====== AVAILABLE DATA

-- pv_equiv track=rewrite | github.com/thetwoj/advent-of-code-2019 | day04/password_calculator.py | calculate_passwords
-- ===== SOURCE A (Python) =====
-- def digits_decrease(x):
--     prev_digit = "0"
--     for digit in str(x):
--         if digit < prev_digit:
--             return True
--         prev_digit = digit
--     return False
--
-- def no_double(x):
--     prev_digit = None
--     for digit in str(x):
--         if digit == prev_digit:
--             return False
--         prev_digit = digit
--     return True
--
-- def has_isolated_double(x):
--     prev_prev_digit = None
--     prev_digit = None
--     isolated_double = False
--     for index, digit in enumerate(str(x)):
--         if index < len(str(x)) - 1:
--             next_digit = str(x)[index + 1]
--         else:
--             next_digit = None
--         # first two digits are an isolated double
--         if not prev_prev_digit and prev_digit == digit != next_digit:
--             isolated_double = True
--         # any two digits that aren't in the first or last index are an isolated double
--         if prev_prev_digit != prev_digit == digit != next_digit:
--             isolated_double = True
--         # last two digits are an isolated double
--         if prev_prev_digit != prev_digit == digit and not next_digit:
--             isolated_double = True
--         prev_prev_digit = prev_digit
--         prev_digit = digit
--     if isolated_double:
--         return True
--
-- def calculate_passwords(low, up, part=1):
--     candidates = set()
--     for x in range(low, up):
--         if digits_decrease(x):
--             continue
--         if part == 1 and no_double(x):
--             continue
--         elif part == 2 and not has_isolated_double(x):
--             continue
--         candidates.add(x)
--
--     return candidates
-- ===== SOURCE B (Python) =====
-- def _runs(s):
--     # run lengths of s, by recursion on the run structure
--     if not s:
--         return []
--     i = 1
--     while i < len(s) and s[i] == s[0]:
--         i += 1
--     return [i] + _runs(s[i:])
--
-- def calculate_passwords(low, up, part=1):
--     found = set()
--     for x in range(max(low, 0), up):
--         s = str(x)
--         if all(a <= b for a, b in zip(s, s[1:])):
--             runs = _runs(s)
--             if part == 1:
--                 ok = any(r >= 2 for r in runs)
--             elif part == 2:
--                 ok = 2 in runs
--             else:
--                 ok = True
--             if ok:
--                 found.add(x)
--     return found
-- ===== Notes on version B (the rewrite author's own statement) =====
-- stated objective: simpler
-- what changed: Replaces A's three stateful digit-scanning helpers (sentinel-prev loop, prev-None loop, and an indexed lookahead state machine for isolated doubles) by one pairwise zip check plus a recursive run-length encoding of the digit string, from which both double rules are read off directly (any run >= 2 / some run == 2), and skips negatives up front via range(max(low,0), up).
import Mathlib
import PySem

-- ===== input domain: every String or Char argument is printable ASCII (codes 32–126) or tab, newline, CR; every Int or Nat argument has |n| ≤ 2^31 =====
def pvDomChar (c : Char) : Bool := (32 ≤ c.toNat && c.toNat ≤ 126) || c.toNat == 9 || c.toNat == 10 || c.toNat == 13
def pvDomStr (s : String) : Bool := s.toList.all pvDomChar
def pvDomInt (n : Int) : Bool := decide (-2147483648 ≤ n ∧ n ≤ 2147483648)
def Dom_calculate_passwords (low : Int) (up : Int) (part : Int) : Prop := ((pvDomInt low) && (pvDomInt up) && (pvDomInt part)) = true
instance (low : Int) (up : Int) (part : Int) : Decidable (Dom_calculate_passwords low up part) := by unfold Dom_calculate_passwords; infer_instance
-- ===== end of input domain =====

-- B replaces A's three stateful digit-scanning helpers by a pairwise zip check plus a
-- recursive run-length encoding of the digit string (objective: simpler; not faster).

-- ===== PORT A =====
-- loop of digits_decrease: 'for digit in str(x): if digit < prev_digit: return True'
def pvDDLoop (prev : Char) : List Char → Bool
  | [] => false
  | c :: t => if c < prev then true else pvDDLoop c t

def digits_decrease (x : Int) : Bool := pvDDLoop '0' (PySem.Int.toChars x)

-- loop of no_double: 'for digit in str(x): if digit == prev_digit: return False'
def pvNDLoop (prev : Option Char) : List Char → Bool
  | [] => true
  | c :: t => if some c == prev then false else pvNDLoop (some c) t

-- body of has_isolated_double's 'for index, digit in enumerate(str(x))' loop;
-- state = (prev_prev_digit, prev_digit, isolated_double); the three 'if's in order
def pvIsoStep (s : List Char) (st : Option Char × Option Char × Bool) (p : Int × Char) :
    Option Char × Option Char × Bool :=
  let next : Option Char := if p.1 < PySem.List.len s - 1 then PySem.List.pyGet? s (p.1 + 1) else none
  let iso1 := if st.1 == none && st.2.1 == some p.2 && !(some p.2 == next) then true else st.2.2
  let iso2 := if !(st.1 == st.2.1) && st.2.1 == some p.2 && !(some p.2 == next) then true else iso1
  let iso3 := if !(st.1 == st.2.1) && st.2.1 == some p.2 && next == none then true else iso2
  (st.2.1, some p.2, iso3)

-- returns True (= true) when the flag was set, else Python returns None (falsy ⇒ false)
def has_isolated_double (x : Int) : Bool :=
  ((PySem.List.enumerate (PySem.Int.toChars x) 0).foldl
    (pvIsoStep (PySem.Int.toChars x)) (none, none, false)).2.2

def no_double (x : Int) : Bool := pvNDLoop none (PySem.Int.toChars x)

-- body of A's 'for x in range(low, up)' loop (the two continue-chains, then candidates.add)
def pvBodyA (part : Int) (candidates : List Int) (x : Int) : List Int :=
  if digits_decrease x then candidates
  else if part == 1 && no_double x then candidates
  else if part == 2 && !has_isolated_double x then candidates
  else PySem.Set.add candidates x

def calculate_passwords (low : Int) (up : Int) (part : Int) : List Int :=
  (PySem.List.pyRange low up 1).foldl (pvBodyA part) []

-- ===== PORT B =====
-- Source B's _runs: leading-run length ('while i < len(s) and s[i] == s[0]'), then recurse on s[i:]
def pvLead (c : Char) : List Char → Nat
  | [] => 0
  | d :: t => if d == c then pvLead c t + 1 else 0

============

## WHAT TO WORK ON
Search the data above for the word "toChars" and show every line that has it.

## ANSWER TO THE PROBLEM
def digits_decrease (x : Int) : Bool := pvDDLoop '0' (PySem.Int.toChars x)
  ((PySem.List.enumerate (PySem.Int.toChars x) 0).foldl
    (pvIsoStep (PySem.Int.toChars x)) (none, none, false)).2.2
def no_double (x : Int) : Bool := pvNDLoop none (PySem.Int.toChars x)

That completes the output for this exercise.